Salt Lake City Mayor Ralph Becker opened CNU 21 on Wednesday by sharing a vision of livability and sustainability in the host city. As Becker noted, comprehensive long-term specific measures continue to reshape not just his city but the entire Salt Lake Valley to make the region more transit-focused. An extensive light rail system stretches from Provo to Ogden with Salt Lake in the middle. Over 100 changes to codes have been undertaken in the past three years alone, allowing for development and implementation of livability improvements such as complete streets, a system of shared pathways, bike lanes, connected corridors and increased recreational access.

And while the mayor’s presentation showed what could be done with a clear vision and a plan in place, it was the evening’s main speaker, author Richard Louv, who gave those in attendance something very pressing to think about.

Louv, who has written eight books including Last Child in the Woods: Saving Our Children from Nature-Deficit Disorder, addressed the growing disconnect between children and the natural world, and what this means for the future. Louv pointed to studies that show how a majority of children in San Diego, his hometown, have never touched seawater, and how others who live in areas such as, say, Salt Lake City have never been to a mountain. He noted that independent play has decreased by an average of nine hours per week and that fewer and fewer children are exploring and playing in nature.

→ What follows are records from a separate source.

-- pv_equiv track=rewrite | github.com/isurajpanda/epub-to-html | src/epub_converter/image_processor.py | crc64
-- ===== SOURCE A (Python) =====
-- def crc64(data):
--     """Calculate CRC64-ECMA value for the given data."""
--     # CRC64-ECMA polynomial: 0xC96C5795D7870F42
--     crc = 0xFFFFFFFFFFFFFFFF
--     poly = 0xC96C5795D7870F42
--     table = [0] * 256
--
--     # Generate table
--     for i in range(256):
--         crc = i
--         for _ in range(8):
--             if crc & 1:
--                 crc = (crc >> 1) ^ poly
--             else:
--                 crc = crc >> 1
--         table[i] = crc
--         crc = 0xFFFFFFFFFFFFFFFF
--
--     # Calculate CRC
--     crc = 0xFFFFFFFFFFFFFFFF
--     for byte in data:
--         crc = (crc >> 8) ^ table[(crc ^ byte) & 0xFF]
--     return crc ^ 0xFFFFFFFFFFFFFFFF
-- ===== SOURCE B (Python) =====
-- def crc64(data):
--     """Calculate CRC64-ECMA value for the given data (bit-at-a-time, no table)."""
--     crc = 0xFFFFFFFFFFFFFFFF
--     poly = 0xC96C5795D7870F42
--     for byte in data:
--         crc ^= byte & 0xFF
--         for _ in range(8):
--             crc = (crc >> 1) ^ poly if crc & 1 else crc >> 1
--     return crc ^ 0xFFFFFFFFFFFFFFFF
-- ===== Notes on version B (the rewrite author's own statement) =====
-- stated objective: simpler
-- what changed: Replaced the per-call construction of the 256-entry CRC lookup table (and the table-indexing byte loop) with a direct bit-at-a-time computation: each byte is XORed into the running crc and 8 shift/conditional-xor steps are applied, maintaining only the single crc accumulator.
import Mathlib
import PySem

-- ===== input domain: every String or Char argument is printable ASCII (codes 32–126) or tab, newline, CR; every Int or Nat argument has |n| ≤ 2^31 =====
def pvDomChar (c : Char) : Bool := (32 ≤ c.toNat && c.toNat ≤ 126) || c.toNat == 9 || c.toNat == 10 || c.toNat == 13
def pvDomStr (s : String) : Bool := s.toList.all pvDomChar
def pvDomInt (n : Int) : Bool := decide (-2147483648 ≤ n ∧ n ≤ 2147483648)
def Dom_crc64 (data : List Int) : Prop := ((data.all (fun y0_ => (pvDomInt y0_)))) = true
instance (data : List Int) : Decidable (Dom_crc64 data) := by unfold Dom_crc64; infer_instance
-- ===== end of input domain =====

-- B replaces A's per-call 256-entry lookup table (built with a nested loop, then indexed
-- per byte) by the direct bit-at-a-time CRC computation that keeps only the running crc.

-- ===== PORT A =====
-- table generation loop of A ('table = [0]*256; for i in range(256): crc = i; 8 rounds; table[i] = crc')
def crc64Table : List Int :=
  (PySem.List.pyRange 0 256 1).foldl
    (fun table i =>
      let crc := (PySem.List.pyRange 0 8 1).foldl
        (fun crc _ =>
          if PySem.Int.band crc 1 ≠ 0 then PySem.Int.bxor (crc >>> (1 : Nat)) 0xC96C5795D7870F42
          else crc >>> (1 : Nat)) i
      table.set i.toNat crc)
    (List.replicate 256 0)

def crc64 (data : List Int) : Int :=
  PySem.Int.bxor
    (data.foldl
      (fun crc byte =>
        PySem.Int.bxor (crc >>> (8 : Nat))
          (PySem.List.pyGetD crc64Table (PySem.Int.band (PySem.Int.bxor crc byte) 255) 0))
      0xFFFFFFFFFFFFFFFF)
    0xFFFFFFFFFFFFFFFF

-- ===== PORT B =====
def crc64_alt (data : List Int) : Int :=
  PySem.Int.bxor
    (data.foldl
      (fun crc byte =>
        (PySem.List.pyRange 0 8 1).foldl
          (fun c _ =>
            if PySem.Int.band c 1 ≠ 0 then PySem.Int.bxor (c >>> (1 : Nat)) 0xC96C5795D7870F42
            else c >>> (1 : Nat))
          (PySem.Int.bxor crc (PySem.Int.band byte 255)))
      0xFFFFFFFFFFFFFFFF)
    0xFFFFFFFFFFFFFFFF

-- ===== PRECONDITION & SPEC =====
def Spec_crc64 (data : List Int) (out : Int) : Prop := out = crc64_alt data
instance (data : List Int) (out : Int) : Decidable (Spec_crc64 data out) := by unfold Spec_crc64; infer_instance

-- ===== CLAIM (what is proved, stated in full; the proofs are below) =====
def Claim_equal_crc64 : Prop := ∀ (data : List Int), Dom_crc64 data → Spec_crc64 data (crc64 data)

-- ===== LEMMAS AND PROOFS =====

theorem toNat_255 : (255 : Int).toNat = 255 := rfl

-- Nat model of one CRC round and of n rounds
def roundN (x : Nat) : Nat :=
  if x &&& 1 = 1 then (x >>> 1) ^^^ 0xC96C5795D7870F42 else x >>> 1

def roundsN : Nat → Nat → Nat
  | 0, x => x
  | n + 1, x => roundsN n (roundN x)

theorem testBit_255 (i : Nat) : (255 : Nat).testBit i = decide (i < 8) := by
  have h := Nat.testBit_two_pow_sub_one 8 i
  norm_num at h
  exact h

theorem roundInt (x : Nat) :
    (if PySem.Int.band (↑x) 1 ≠ 0 then PySem.Int.bxor ((↑x : Int) >>> (1 : Nat)) 0xC96C5795D7870F42
     else (↑x : Int) >>> (1 : Nat)) = ↑(roundN x) := by
  have hp : (0xC96C5795D7870F42 : Int) = ((0xC96C5795D7870F42 : Nat) : Int) := by norm_num
  have hs : ((↑x : Int) >>> (1 : Nat)) = ((x >>> 1 : Nat) : Int) := by
    exact_mod_cast Int.natCast_shiftRight x 1
  have hb : PySem.Int.band (↑x) 1 = ((x &&& 1 : Nat) : Int) := by
    have := PySem.Int.band_natCast x 1
    simpa using this
  rw [hp, hs, hb]
  unfold roundN
  by_cases hx : x &&& 1 = 1
  · have hne : ((x &&& 1 : Nat) : Int) ≠ 0 := by rw [hx]; norm_num
    rw [if_pos hne, if_pos hx, PySem.Int.bxor_natCast]
  · have h0 : x &&& 1 = 0 := by
      have := Nat.and_one_is_mod x; omega
    have hne : ¬ ((x &&& 1 : Nat) : Int) ≠ 0 := by rw [h0]; norm_num
    rw [if_neg hne, if_neg hx]

theorem innerFold (x : Nat) :
    (PySem.List.pyRange 0 8 1).foldl
      (fun c _ =>
        if PySem.Int.band c 1 ≠ 0 then PySem.Int.bxor (c >>> (1 : Nat)) 0xC96C5795D7870F42
        else c >>> (1 : Nat)) (↑x) = ↑(roundsN 8 x) := by
  have h8 : PySem.List.pyRange 0 8 1 = [0,1,2,3,4,5,6,7] := by decide
  rw [h8]
  simp only [List.foldl, roundInt]
  rfl

theorem and_one_xor (a b : Nat) : (a ^^^ b) &&& 1 = (a &&& 1) ^^^ (b &&& 1) := by
  apply Nat.eq_of_testBit_eq; intro i
  simp only [Nat.testBit_land, Nat.testBit_xor]
  cases (1:Nat).testBit i <;> cases a.testBit i <;> cases b.testBit i <;> rfl

theorem shiftLeft_and_one (h n : Nat) : (h <<< (n + 1)) &&& 1 = 0 := by
  rw [Nat.and_one_is_mod, Nat.shiftLeft_eq, Nat.mul_mod, pow_succ]
  simp [Nat.mul_mod]

theorem shiftRight_one_xor (h n l : Nat) :
    ((h <<< (n + 1)) ^^^ l) >>> 1 = (h <<< n) ^^^ (l >>> 1) := by
  apply Nat.eq_of_testBit_eq; intro i
  simp [Nat.testBit_shiftRight, Nat.testBit_xor, Nat.testBit_shiftLeft]
  by_cases hni : n ≤ i
  · have h1 : 1 + i - (n+1) = i - n := by omega
    have h2 : n + 1 ≤ 1 + i := by omega
    simp [h1, hni, Nat.add_comm 1 i]
  · have h2 : ¬ (n + 1 ≤ 1 + i) := by omega
    simp [hni, Nat.add_comm 1 i]

theorem roundN_shift (n h l : Nat) : roundN ((h <<< (n + 1)) ^^^ l) = (h <<< n) ^^^ roundN l := by
  unfold roundN
  rw [and_one_xor, shiftLeft_and_one, Nat.zero_xor, shiftRight_one_xor]
  split_ifs with hc
  · rw [Nat.xor_assoc]
  · rfl

theorem roundsN_shift (n : Nat) : ∀ h l : Nat, roundsN n ((h <<< n) ^^^ l) = h ^^^ roundsN n l := by
  induction n with
  | zero => intro h l; simp [roundsN, Nat.shiftLeft_zero]
  | succ n ih =>
    intro h l
    show roundsN n (roundN ((h <<< (n+1)) ^^^ l)) = h ^^^ roundsN n (roundN l)
    rw [roundN_shift, ih]

theorem decomp (y : Nat) : y = ((y >>> 8) <<< 8) ^^^ (y &&& 255) := by
  apply Nat.eq_of_testBit_eq; intro i
  simp only [Nat.testBit_shiftRight, Nat.testBit_xor, Nat.testBit_shiftLeft, Nat.testBit_land, testBit_255]
  by_cases hi : i < 8
  · have : ¬ (8 ≤ i) := by omega
    simp [hi, this]
  · have h8 : 8 ≤ i := by omega
    simp [hi, h8, Nat.add_sub_cancel' h8]

theorem byteNat (x r : Nat) (hr : r < 256) :
    roundsN 8 (x ^^^ r) = (x >>> 8) ^^^ roundsN 8 ((x ^^^ r) &&& 255) := by
  have hsr : (x ^^^ r) >>> 8 = x >>> 8 := by
    apply Nat.eq_of_testBit_eq; intro i
    simp only [Nat.testBit_shiftRight, Nat.testBit_xor]
    have : r.testBit (8 + i) = false := by
      apply Nat.testBit_lt_two_pow
      calc r < 256 := hr
        _ ≤ 2 ^ (8 + i) := by
          have h2 : (256:Nat) = 2 ^ 8 := by norm_num
          rw [h2]; exact Nat.pow_le_pow_right (by norm_num) (by omega)
    simp [this]
  conv_lhs => rw [decomp (x ^^^ r)]
  rw [roundsN_shift, hsr]

theorem lowbyte_xor (x y : Nat) : (x ^^^ y) &&& 255 = (x ^^^ (y &&& 255)) &&& 255 := by
  apply Nat.eq_of_testBit_eq; intro i
  simp only [Nat.testBit_land, Nat.testBit_xor, testBit_255]
  cases hd : decide (i < 8) <;> cases x.testBit i <;> cases y.testBit i <;> simp

set_option maxRecDepth 4096 in
theorem sub_255 : ∀ s : Nat, s < 256 → 255 - s = 255 ^^^ s := by decide

theorem lowbyte_neg (x m : Nat) :
    255 ^^^ (255 &&& (x ^^^ m)) = (x ^^^ (255 ^^^ (255 &&& m))) &&& 255 := by
  apply Nat.eq_of_testBit_eq; intro i
  simp only [Nat.testBit_land, Nat.testBit_xor, testBit_255]
  cases hd : decide (i < 8) <;> cases x.testBit i <;> cases m.testBit i <;> simp

theorem band255_range (b : Int) : 0 ≤ PySem.Int.band b 255 ∧ (PySem.Int.band b 255).toNat < 256 := by
  unfold PySem.Int.band
  by_cases hb : 0 ≤ b
  · simp only [hb, if_true, (by norm_num : (0:Int) ≤ 255), toNat_255]
    have h1 : b.toNat &&& 255 ≤ 255 := Nat.and_le_right
    constructor
    · exact Int.natCast_nonneg _
    · simp; omega
  · simp only [hb, if_false, (by norm_num : (0:Int) ≤ 255), if_true, toNat_255]
    have h1 : 255 &&& (-b - 1).toNat ≤ 255 := Nat.and_le_left
    constructor
    · exact Int.natCast_nonneg _
    · simp; omega

theorem bandXor (c b : Int) (hc : 0 ≤ c) :
    PySem.Int.band (PySem.Int.bxor c b) 255
      = ↑((c.toNat ^^^ (PySem.Int.band b 255).toNat) &&& 255) := by
  by_cases hb : 0 ≤ b
  · rw [PySem.Int.bxor_of_nonneg hc hb,
      PySem.Int.band_of_nonneg (Int.natCast_nonneg _) (by norm_num : (0:Int) ≤ 255),
      PySem.Int.band_of_nonneg hb (by norm_num : (0:Int) ≤ 255)]
    simp only [Int.toNat_natCast, toNat_255]
    rw [← lowbyte_xor]
  · have hxorneg : PySem.Int.bxor c b = -((c.toNat ^^^ (-b - 1).toNat : Nat) : Int) - 1 := by
      unfold PySem.Int.bxor
      simp only [hc, hb, if_true, if_false]
    have hbandb : PySem.Int.band b 255 = ((255 ^^^ (255 &&& (-b - 1).toNat) : Nat) : Int) := by
      unfold PySem.Int.band
      simp only [hb, if_false, (by norm_num : (0:Int) ≤ 255), if_true, toNat_255]
      rw [sub_255 (255 &&& (-b - 1).toNat) (Nat.lt_succ_of_le Nat.and_le_left)]
    have hneg : ¬ (0 ≤ -((c.toNat ^^^ (-b - 1).toNat : Nat) : Int) - 1) := by
      have := Int.natCast_nonneg (c.toNat ^^^ (-b - 1).toNat); omega
    have hlhs : PySem.Int.band (PySem.Int.bxor c b) 255
        = ((255 - (255 &&& (c.toNat ^^^ (-b - 1).toNat)) : Nat) : Int) := by
      rw [hxorneg]
      unfold PySem.Int.band
      simp only [hneg, if_false, (by norm_num : (0:Int) ≤ 255), if_true, toNat_255]
      norm_num
    rw [hlhs, hbandb,
      sub_255 (255 &&& (c.toNat ^^^ (-b - 1).toNat)) (Nat.lt_succ_of_le Nat.and_le_left)]
    simp only [Int.toNat_natCast]
    rw [lowbyte_neg]

set_option maxRecDepth 100000 in
theorem tableLookup (j : Nat) (hj : j < 256) :
    PySem.List.pyGetD crc64Table (↑j) 0 = ↑(roundsN 8 j) := by
  have h : ∀ j : Nat, j < 256 → crc64Table.getD j 0 = ↑(roundsN 8 j) := by decide
  rw [PySem.List.pyGetD_natCast]
  exact h j hj

theorem stepA (c b : Int) (hc : 0 ≤ c) :
    PySem.Int.bxor (c >>> (8 : Nat))
        (PySem.List.pyGetD crc64Table (PySem.Int.band (PySem.Int.bxor c b) 255) 0)
      = ↑(roundsN 8 (c.toNat ^^^ (PySem.Int.band b 255).toNat)) := by
  rw [bandXor c b hc]
  rw [tableLookup _ (Nat.lt_succ_of_le Nat.and_le_right)]
  have hcx : c = ((c.toNat : Nat) : Int) := (Int.toNat_of_nonneg hc).symm
  rw [hcx]
  have hs : ((c.toNat : Int)) >>> (8 : Nat) = ((c.toNat >>> 8 : Nat) : Int) := by
    exact_mod_cast Int.natCast_shiftRight c.toNat 8
  rw [hs, PySem.Int.bxor_natCast]
  simp only [Int.toNat_natCast]
  rw [← byteNat c.toNat (PySem.Int.band b 255).toNat (band255_range b).2]

theorem stepB (c b : Int) (hc : 0 ≤ c) :
    (PySem.List.pyRange 0 8 1).foldl
      (fun c _ =>
        if PySem.Int.band c 1 ≠ 0 then PySem.Int.bxor (c >>> (1 : Nat)) 0xC96C5795D7870F42
        else c >>> (1 : Nat)) (PySem.Int.bxor c (PySem.Int.band b 255))
      = ↑(roundsN 8 (c.toNat ^^^ (PySem.Int.band b 255).toNat)) := by
  have hb0 := (band255_range b).1
  rw [PySem.Int.bxor_of_nonneg hc hb0]
  exact innerFold _

theorem foldAB (data : List Int) : ∀ c : Int, 0 ≤ c →
    data.foldl
      (fun crc byte =>
        PySem.Int.bxor (crc >>> (8 : Nat))
          (PySem.List.pyGetD crc64Table (PySem.Int.band (PySem.Int.bxor crc byte) 255) 0)) c
    = data.foldl
      (fun crc byte =>
        (PySem.List.pyRange 0 8 1).foldl
          (fun c _ =>
            if PySem.Int.band c 1 ≠ 0 then PySem.Int.bxor (c >>> (1 : Nat)) 0xC96C5795D7870F42
            else c >>> (1 : Nat)) (PySem.Int.bxor crc (PySem.Int.band byte 255))) c := by
  induction data with
  | nil => intro c hc; rfl
  | cons b t ih =>
    intro c hc
    simp only [List.foldl_cons]
    rw [stepA c b hc, stepB c b hc]
    exact ih _ (Int.natCast_nonneg _)

-- ===== VERDICT (by name: the statement is the Claim_ definition above) =====
theorem crc64_spec : Claim_equal_crc64 := by
  intro data _
  unfold Spec_crc64 crc64 crc64_alt
  rw [foldAB data 0xFFFFFFFFFFFFFFFF (by norm_num)]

We’ve heard the oft-cited reasons for this: Competition with computers and video games, plus a culture of fear on the part of parents. But another reason, and the one most important for the crowd at hand, is poor neighborhood design that discourages children (and adults) from going outside. As the Centers for Disease Control and Prevention have pointed out, only one in five children live within walking distance of a park or playground.

The consequence for society is that we see more and more children diagnosed with attention deficit disorder, obesity and loss of executive function, or the ability to make decisions for themselves. In fact, we are beginning to see the same diseases in people who lead sedentary lives as we do in those who smoke. Taglines such as “sitting is the new smoking” and “leave no child inside” are becoming popular refrains.

The solution — find a way to get kids outside more often — is clear enough, and there are a number of ways to get there. A growing movement of “family nature clubs” has parents and guardians taking the lead in organizing outdoor events and inviting other families to join. Pediatricians are actually beginning to write “park prescriptions” — one program in Portland, Ore. has doctors and the parks department working together to let families know about recommended resources for outdoor recreation.

As the various assembled planners, architects and urbanists come away from CNU 21, they shouldn’t forget to keep spaces for play and recreation in mind in future plans for their hometowns.

Arnold Weinfeld is the director of strategic initiatives at the Michigan Municipal League.